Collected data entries
※ ※ ※
-- pv_equiv track=rewrite | github.com/pypi-data/pypi-mirror-271 | packages/macal/macal-5.5.0a10.tar.gz/macal-5.5.0a10/src/macal/frontend/mlexer.py | scan_string
-- ===== SOURCE A (Python) =====
-- TAB_SIZE = 4
--
-- def scan_string(istr: str, l: int, c: int) -> tuple[int, int]:
--     for ch in istr:
--         if ch == "\n":
--             l += 1
--             c = 1
--         if ch == "\t":
--             c += TAB_SIZE - 1
--         c += 1
--     return l, c
-- ===== SOURCE B (Python) =====
-- TAB_SIZE = 4
--
-- def scan_string(istr: str, l: int, c: int) -> tuple[int, int]:
--     # One reverse pass: count newlines and sum column widths of the tail
--     # after the last newline, then combine in closed form.
--     nl = 0
--     col = 0
--     counting = True
--     for ch in reversed(istr):
--         if ch == "\n":
--             nl += 1
--             counting = False
--         elif counting:
--             col += TAB_SIZE if ch == "\t" else 1
--     return l + nl, (2 + col) if nl else (c + col)
-- ===== Notes on version B (the rewrite author's own statement) =====
-- stated objective: alternative
-- what changed: B replaces A's forward character-by-character line/column simulation with a single reverse pass that counts newlines and sums the column width of the tail after the last newline, combining the results in closed form (base 2 after a newline, original c otherwise).
import Mathlib
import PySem

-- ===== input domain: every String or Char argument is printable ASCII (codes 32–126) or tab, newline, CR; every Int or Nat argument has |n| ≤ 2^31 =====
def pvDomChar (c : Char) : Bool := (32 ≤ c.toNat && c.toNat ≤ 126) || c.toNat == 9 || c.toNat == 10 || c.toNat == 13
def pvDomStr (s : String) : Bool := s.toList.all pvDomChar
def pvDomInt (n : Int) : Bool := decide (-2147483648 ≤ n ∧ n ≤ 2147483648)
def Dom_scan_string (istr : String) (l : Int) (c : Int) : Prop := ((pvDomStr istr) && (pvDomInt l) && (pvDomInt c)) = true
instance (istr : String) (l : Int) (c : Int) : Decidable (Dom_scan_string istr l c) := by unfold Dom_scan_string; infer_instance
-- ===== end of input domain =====

-- B replaces A's forward line/column simulation by one reverse pass plus a closed-form combine; alternative structure, same cost.

-- ===== PORT A =====
def scan_string (istr : String) (l : Int) (c : Int) : Int × Int :=
  istr.toList.foldl (fun (p : Int × Int) ch =>
    let lc := if ch = '\n' then (p.1 + 1, (1 : Int)) else p
    let c2 := if ch = '\t' then lc.2 + (4 - 1) else lc.2
    (lc.1, c2 + 1)) (l, c)

-- ===== PORT B =====
def scan_string_alt (istr : String) (l : Int) (c : Int) : Int × Int :=
  let st := istr.toList.reverse.foldl (fun (s : Int × Int × Bool) ch =>
    if ch = '\n' then (s.1 + 1, s.2.1, false)
    else if s.2.2 then (s.1, s.2.1 + (if ch = '\t' then 4 else 1), true)
    else s) (0, 0, true)
  (l + st.1, if st.1 ≠ 0 then 2 + st.2.1 else c + st.2.1)

-- ===== PRECONDITION & SPEC =====
def Spec_scan_string (istr : String) (l : Int) (c : Int) (out : Int × Int) : Prop := out = scan_string_alt istr l c
instance (istr : String) (l : Int) (c : Int) (out : Int × Int) : Decidable (Spec_scan_string istr l c out) := by unfold Spec_scan_string; infer_instance

-- ===== CLAIM (what is proved, stated in full; the proofs are below) =====
def Claim_equal_scan_string : Prop := ∀ (istr : String) (l : Int) (c : Int), Dom_scan_string istr l c → Spec_scan_string istr l c (scan_string istr l c)

-- ===== LEMMAS AND PROOFS =====

/-- column weight of one character -/
def pvW (ch : Char) : Int := if ch = '\t' then 4 else 1

/-- column contribution of the segment before the first `'\n'` of a (reversed) list -/
def pvPc : List Char → Int
  | [] => 0
  | ch :: r => if ch = '\n' then 0 else pvW ch + pvPc r

/-- A's loop body -/
def pvStepA (p : Int × Int) (ch : Char) : Int × Int :=
  let lc := if ch = '\n' then (p.1 + 1, (1 : Int)) else p
  let c2 := if ch = '\t' then lc.2 + (4 - 1) else lc.2
  (lc.1, c2 + 1)

/-- B's loop body -/
def pvStepB (s : Int × Int × Bool) (ch : Char) : Int × Int × Bool :=
  if ch = '\n' then (s.1 + 1, s.2.1, false)
  else if s.2.2 then (s.1, s.2.1 + (if ch = '\t' then 4 else 1), true)
  else s

theorem pvFoldB_false (r : List Char) (nl col : Int) :
    r.foldl pvStepB (nl, col, false) = (nl + (r.count '\n' : Int), col, false) := by
  induction r generalizing nl col with
  | nil => simp
  | cons ch r ih =>
    by_cases h : ch = '\n' <;> simp [pvStepB, h, ih] <;> ring

theorem pvFoldB_true (r : List Char) (nl col : Int) :
    r.foldl pvStepB (nl, col, true) =
      (nl + (r.count '\n' : Int), col + pvPc r, decide ('\n' ∉ r)) := by
  induction r generalizing nl col with
  | nil => simp [pvPc]
  | cons ch r ih =>
    by_cases h : ch = '\n'
    · simp [pvStepB, h, pvFoldB_false, pvPc]
      ring
    · have h' : ¬'\n' = ch := fun e => h e.symm
      simp [pvStepB, h, h', ih, pvPc, pvW]
      ring

theorem pvFoldA (s : List Char) (l c : Int) :
    s.foldl pvStepA (l, c) =
      (l + (s.count '\n' : Int),
        if '\n' ∈ s then 2 + pvPc s.reverse else c + pvPc s.reverse) := by
  induction s using List.reverseRecOn generalizing l c with
  | nil => simp [pvPc]
  | append_singleton s ch ih =>
    rw [List.foldl_append, ih]
    by_cases h : ch = '\n'
    · simp [pvStepA, h, pvPc]
      ring
    · have h' : ¬'\n' = ch := fun e => h e.symm
      by_cases ht : ch = '\t' <;>
        by_cases hm : '\n' ∈ s <;>
          simp [pvStepA, h, h', ht, hm, pvPc, pvW] <;> ring

-- ===== VERDICT (by name: the statement is the Claim_ definition above) =====
theorem scan_string_spec : Claim_equal_scan_string := by
  intro istr l c _
  show scan_string istr l c = scan_string_alt istr l c
  have hA : scan_string istr l c = istr.toList.foldl pvStepA (l, c) := rfl
  have hB : scan_string_alt istr l c =
      (let st := istr.toList.reverse.foldl pvStepB (0, 0, true)
       (l + st.1, if st.1 ≠ 0 then 2 + st.2.1 else c + st.2.1)) := rfl
  rw [hA, hB, pvFoldA, pvFoldB_true]
  have hcnt : (istr.toList.reverse.count '\n') = istr.toList.count '\n' :=
    List.count_reverse
  have hmem : '\n' ∈ istr.toList ↔ (istr.toList.count '\n' : Int) ≠ 0 := by
    rw [← List.count_pos_iff]
    omega
  by_cases hm : '\n' ∈ istr.toList
  · have hne : (istr.toList.count '\n' : Int) ≠ 0 := hmem.mp hm
    simp [hcnt, hm]
    intro h0
    exact absurd (by exact_mod_cast h0) hne
  · have : (istr.toList.count '\n' : Int) = 0 := by
      by_contra h; exact hm (hmem.mpr h)
    simp [hcnt, hm, this]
※ ※ ※
# Task details
Going back over the entries above, copy word for word every line from the one that has "-- ===== PRECONDITION" on through the one that has "B's loop body -/".

# Exercise response
-- ===== PRECONDITION & SPEC =====
def Spec_scan_string (istr : String) (l : Int) (c : Int) (out : Int × Int) : Prop := out = scan_string_alt istr l c
instance (istr : String) (l : Int) (c : Int) (out : Int × Int) : Decidable (Spec_scan_string istr l c out) := by unfold Spec_scan_string; infer_instance

-- ===== CLAIM (what is proved, stated in full; the proofs are below) =====
def Claim_equal_scan_string : Prop := ∀ (istr : String) (l : Int) (c : Int), Dom_scan_string istr l c → Spec_scan_string istr l c (scan_string istr l c)

-- ===== LEMMAS AND PROOFS =====

/-- column weight of one character -/
def pvW (ch : Char) : Int := if ch = '\t' then 4 else 1

/-- column contribution of the segment before the first `'\n'` of a (reversed) list -/
def pvPc : List Char → Int
  | [] => 0
  | ch :: r => if ch = '\n' then 0 else pvW ch + pvPc r

/-- A's loop body -/
def pvStepA (p : Int × Int) (ch : Char) : Int × Int :=
  let lc := if ch = '\n' then (p.1 + 1, (1 : Int)) else p
  let c2 := if ch = '\t' then lc.2 + (4 - 1) else lc.2
  (lc.1, c2 + 1)

/-- B's loop body -/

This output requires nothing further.